A brand new passport.

On Sunday I got my new, Japanese passport. There is something really exciting about getting a new passport, I'm not quite sure what. It was made with great haste, as my last one was only valid until October 4th, and I needed one valid at least for another 6 months to enter Hong Kong. I thought I looked like a convicted criminal when I had my picture taken for it, but once printed on the passport itself I don't look that bad. Just a bit on the tired side, but that's what I get for taking a passport ID photo at the end of a long work day.

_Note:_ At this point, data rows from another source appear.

-- pv_equiv track=rewrite | github.com/ishangote/Coding-Interviews-Python | Leetcode/227 Basic Calculator II/basic_calculator_ii.py | basic_calculator_ii
-- ===== SOURCE A (Python) =====
-- def basic_calculator_ii(expr):
--     # Remove whitespaces
--     expr = "".join(expr.split())
--
--     last_sign, cur_num = "+", 0
--     stack = []
--
--     for idx, char in enumerate(expr):
--         if char.isdigit():
--             cur_num = cur_num * 10 + int(char)
--
--         if not char.isdigit() or idx == len(expr) - 1:
--             if last_sign == "+":
--                 stack.append(cur_num)
--
--             elif last_sign == "-":
--                 stack.append(-1 * cur_num)
--
--             elif last_sign == "*":
--                 stack.append(stack.pop() * cur_num)
--
--             elif last_sign == "/":
--                 # Note: -3 // 2 = -2 and int(-3 / 2) = -1
--                 stack.append(int(stack.pop() / cur_num))
--
--             last_sign = char
--             cur_num = 0
--
--     return sum(stack)
-- ===== SOURCE B (Python) =====
-- def basic_calculator_ii(expr):
--     # Two running scalars (result, prev) instead of a stack.
--     s = "".join(expr.split())
--     n = len(s)
--     result, prev = 0, 0
--     last_sign, cur = "+", 0
--     for i, ch in enumerate(s):
--         if ch.isdigit():
--             cur = cur * 10 + int(ch)
--         if not ch.isdigit() or i == n - 1:
--             if last_sign == "+":
--                 result += cur
--                 prev = cur
--             elif last_sign == "-":
--                 result -= cur
--                 prev = -cur
--             elif last_sign == "*":
--                 result -= prev
--                 prev *= cur
--                 result += prev
--             elif last_sign == "/":
--                 result -= prev
--                 prev = int(prev / cur)
--                 result += prev
--             last_sign = ch
--             cur = 0
--     return result
-- ===== Notes on version B (the rewrite author's own statement) =====
-- stated objective: alternative
-- what changed: Replaces A's stack of signed terms (appended/popped per operator, summed at the end) with two running scalars: a running total and the value last contributed, which is retracted and re-added on '*' and '/'.
import Mathlib
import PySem

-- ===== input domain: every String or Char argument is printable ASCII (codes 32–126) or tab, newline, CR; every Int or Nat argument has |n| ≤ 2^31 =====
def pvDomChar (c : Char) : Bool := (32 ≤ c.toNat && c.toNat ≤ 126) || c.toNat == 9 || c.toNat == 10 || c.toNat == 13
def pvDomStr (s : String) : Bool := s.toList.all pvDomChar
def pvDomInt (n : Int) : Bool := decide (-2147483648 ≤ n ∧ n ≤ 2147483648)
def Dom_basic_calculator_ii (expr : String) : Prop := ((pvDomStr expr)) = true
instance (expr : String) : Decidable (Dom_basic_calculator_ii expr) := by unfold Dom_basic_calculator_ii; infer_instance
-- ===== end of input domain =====

-- B keeps two running scalars (result, prev) instead of A's stack; return values agree wherever A returns
-- (Pre_ excludes exactly the division-by-zero inputs, on which both Pythons raise ZeroDivisionError).

-- Shared primitive: Python's int(x / y) (truncation of the correctly rounded double quotient).
-- PySem.Int.truncdiv is only exact for |x|,|y| < 2^53, so the rounding is done here exactly:
-- round x/y to 53 significand bits (nearest, ties to even), then truncate toward zero.
-- Exact whenever Python's x / y is finite (no OverflowError) and y ≠ 0; returns 0 on y = 0 (Python raises there; excluded by Pre_).
def pvRoundNearestEven (num den : Nat) : Nat :=
  let q := num / den
  let r := num % den
  if den < 2 * r then q + 1
  else if 2 * r < den then q
  else if q % 2 = 0 then q else q + 1

def pvTruncFloatDiv (x y : Int) : Int :=
  if y = 0 then 0
  else if x = 0 then 0
  else
    let A := x.natAbs
    let B := y.natAbs
    let s : Int := if (x < 0) = (y < 0) then 1 else -1
    let e0 : Int := (Nat.log2 A : Int) - (Nat.log2 B : Int)
    let e : Int :=
      if (if 0 ≤ e0 then B * 2 ^ e0.toNat ≤ A else B ≤ A * 2 ^ (-e0).toNat) then e0 else e0 - 1
    let k : Int := 52 - e
    let n : Nat :=
      if 0 ≤ k then pvRoundNearestEven (A * 2 ^ k.toNat) B
      else pvRoundNearestEven A (B * 2 ^ (-k).toNat)
    let m : Nat := if k ≤ 0 then n * 2 ^ (-k).toNat else n / 2 ^ k.toNat
    s * (m : Int)

-- ===== PORT A =====
-- int(char) on a guaranteed single digit char is its code minus 48 (exact on the isdigit-guarded branch).
def pvDigitVal (c : Char) : Int := (c.toNat : Int) - 48

-- the stack after one sign application; the [] cases of '*'/'/' are unreachable
-- (the first processed sign is '+', which pushes; the stack never shrinks afterwards)
def pvApplyA (sign : Char) (cur : Int) (stack : List Int) : List Int :=
  if sign = '+' then cur :: stack
  else if sign = '-' then (-1 * cur) :: stack
  else if sign = '*' then
    match stack with
    | t :: r => (t * cur) :: r
    | [] => []
  else if sign = '/' then
    match stack with
    | t :: r => pvTruncFloatDiv t cur :: r
    | [] => []
  else stack

-- the for-loop over enumerate(expr): 'idx == len(expr) - 1' is 'rest = []'
def pvLoopA (sign : Char) (cur : Int) (stack : List Int) : List Char → List Int
  | [] => stack
  | c :: rest =>
    let cur' := if PySem.Chars.isdigit c then cur * 10 + pvDigitVal c else cur
    if ¬ (PySem.Chars.isdigit c = true) ∨ rest = [] then
      pvLoopA c 0 (pvApplyA sign cur' stack) rest
    else
      pvLoopA sign cur' stack rest

def basic_calculator_ii (expr : String) : Int :=
  let s := PySem.Chars.join [] (PySem.Chars.split₀ expr.toList)  -- "".join(expr.split())
  (pvLoopA '+' 0 [] s).sum

-- ===== PORT B =====
-- one sign application on the scalar pair (result, prev)
def pvApplyB (sign : Char) (cur : Int) (result prev : Int) : Int × Int :=
  if sign = '+' then (result + cur, cur)
  else if sign = '-' then (result - cur, -cur)
  else if sign = '*' then
    let p := prev * cur
    (result - prev + p, p)
  else if sign = '/' then
    let p := pvTruncFloatDiv prev cur
    (result - prev + p, p)
  else (result, prev)

def pvLoopB (sign : Char) (cur : Int) (result prev : Int) : List Char → Int
  | [] => result
  | c :: rest =>
    let cur' := if PySem.Chars.isdigit c then cur * 10 + pvDigitVal c else cur
    if ¬ (PySem.Chars.isdigit c = true) ∨ rest = [] then
      let rp := pvApplyB sign cur' result prev
      pvLoopB c 0 rp.1 rp.2 rest
    else
      pvLoopB sign cur' result prev rest

def basic_calculator_ii_alt (expr : String) : Int :=
  let s := PySem.Chars.join [] (PySem.Chars.split₀ expr.toList)  -- "".join(expr.split())
  pvLoopB '+' 0 0 0 s

-- ===== PRECONDITION & SPEC =====
-- the maximal digit prefix of the list represents 0 (it is empty or all '0')
def pvZeroPrefix : List Char → Bool
  | [] => true
  | c :: t => if PySem.Chars.isdigit c then decide (c = '0') && pvZeroPrefix t else true

-- no '/' (other than a trailing one) is followed by a digit run of value 0
def pvNoDivZero : List Char → Bool
  | [] => true
  | c :: rest => !(decide (c = '/') && !rest.isEmpty && pvZeroPrefix rest) && pvNoDivZero rest

-- Pre_ excludes exactly the inputs on which A raises ZeroDivisionError: those whose whitespace-stripped
-- form has a non-trailing '/' whose following digit run (possibly empty) has value 0. B raises there too.
def Pre_basic_calculator_ii (expr : String) : Prop :=
  pvNoDivZero (PySem.Chars.join [] (PySem.Chars.split₀ expr.toList)) = true
instance (expr : String) : Decidable (Pre_basic_calculator_ii expr) := by
  unfold Pre_basic_calculator_ii; infer_instance

def pvWitness_basic_calculator_ii : String := "3+5 / 2*4-1"

def Spec_basic_calculator_ii (expr : String) (out : Int) : Prop := out = basic_calculator_ii_alt expr
instance (expr : String) (out : Int) : Decidable (Spec_basic_calculator_ii expr out) := by
  unfold Spec_basic_calculator_ii; infer_instance

-- ===== CLAIM (what is proved, stated in full; the proofs are below) =====
def Claim_equal_basic_calculator_ii : Prop := ∀ (expr : String), Dom_basic_calculator_ii expr → Pre_basic_calculator_ii expr → Spec_basic_calculator_ii expr (basic_calculator_ii expr)

-- ===== LEMMAS AND PROOFS =====
theorem pvTruncFloatDiv_zero_left (y : Int) : pvTruncFloatDiv 0 y = 0 := by
  unfold pvTruncFloatDiv
  split_ifs <;> simp_all

-- one sign application preserves the coupling: result tracks the stack sum, prev tracks the top
theorem pvApplyB_eq (sign : Char) (cur : Int) (stack : List Int) :
    pvApplyB sign cur stack.sum (stack.headD 0)
      = ((pvApplyA sign cur stack).sum, (pvApplyA sign cur stack).headD 0) := by
  unfold pvApplyA pvApplyB
  split_ifs <;> cases stack <;> simp [pvTruncFloatDiv_zero_left] <;> ring

-- loop invariant: B's scalars reproduce the sum and top of A's stack
theorem pvLoop_eq (l : List Char) : ∀ (sign : Char) (cur : Int) (stack : List Int),
    pvLoopB sign cur stack.sum (stack.headD 0) l = (pvLoopA sign cur stack l).sum := by
  induction l with
  | nil => intro sign cur stack; simp [pvLoopA, pvLoopB]
  | cons c rest ih =>
    intro sign cur stack
    simp only [pvLoopA, pvLoopB]
    split
    · rw [pvApplyB_eq]
      exact ih c 0 (pvApplyA sign _ stack)
    · exact ih sign _ stack

-- ===== VERDICT (by name: the statement is the Claim_ definition above) =====
theorem basic_calculator_ii_spec : Claim_equal_basic_calculator_ii := by
  intro expr _ _
  unfold Spec_basic_calculator_ii basic_calculator_ii basic_calculator_ii_alt
  exact (pvLoop_eq _ '+' 0 []).symm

The best part of it is that the new passport is valid for 10 years--until 2016! I can't even fathom where in the world I would be then, with whom, and what I would be doing!

This new passport has this hard plastic page inside it, which apparently contains an "IC chip." The computer chip contains my identification information, complete with my ID photo, date of birth, nationality, etc. It says that because of the chip I can't get the passport wet, and if I do happen to break the chip I have to get my passport replaced, and pay for it. I kind of thought that was unfair, because it's not really our fault if the chip is fragile. I'm going to be carrying my passport under my shirt when I go to Peru, what the hell's going to happen to the IC chip if I sweat like a pig (which I will) on the Machu Picchu hike?? Brutal.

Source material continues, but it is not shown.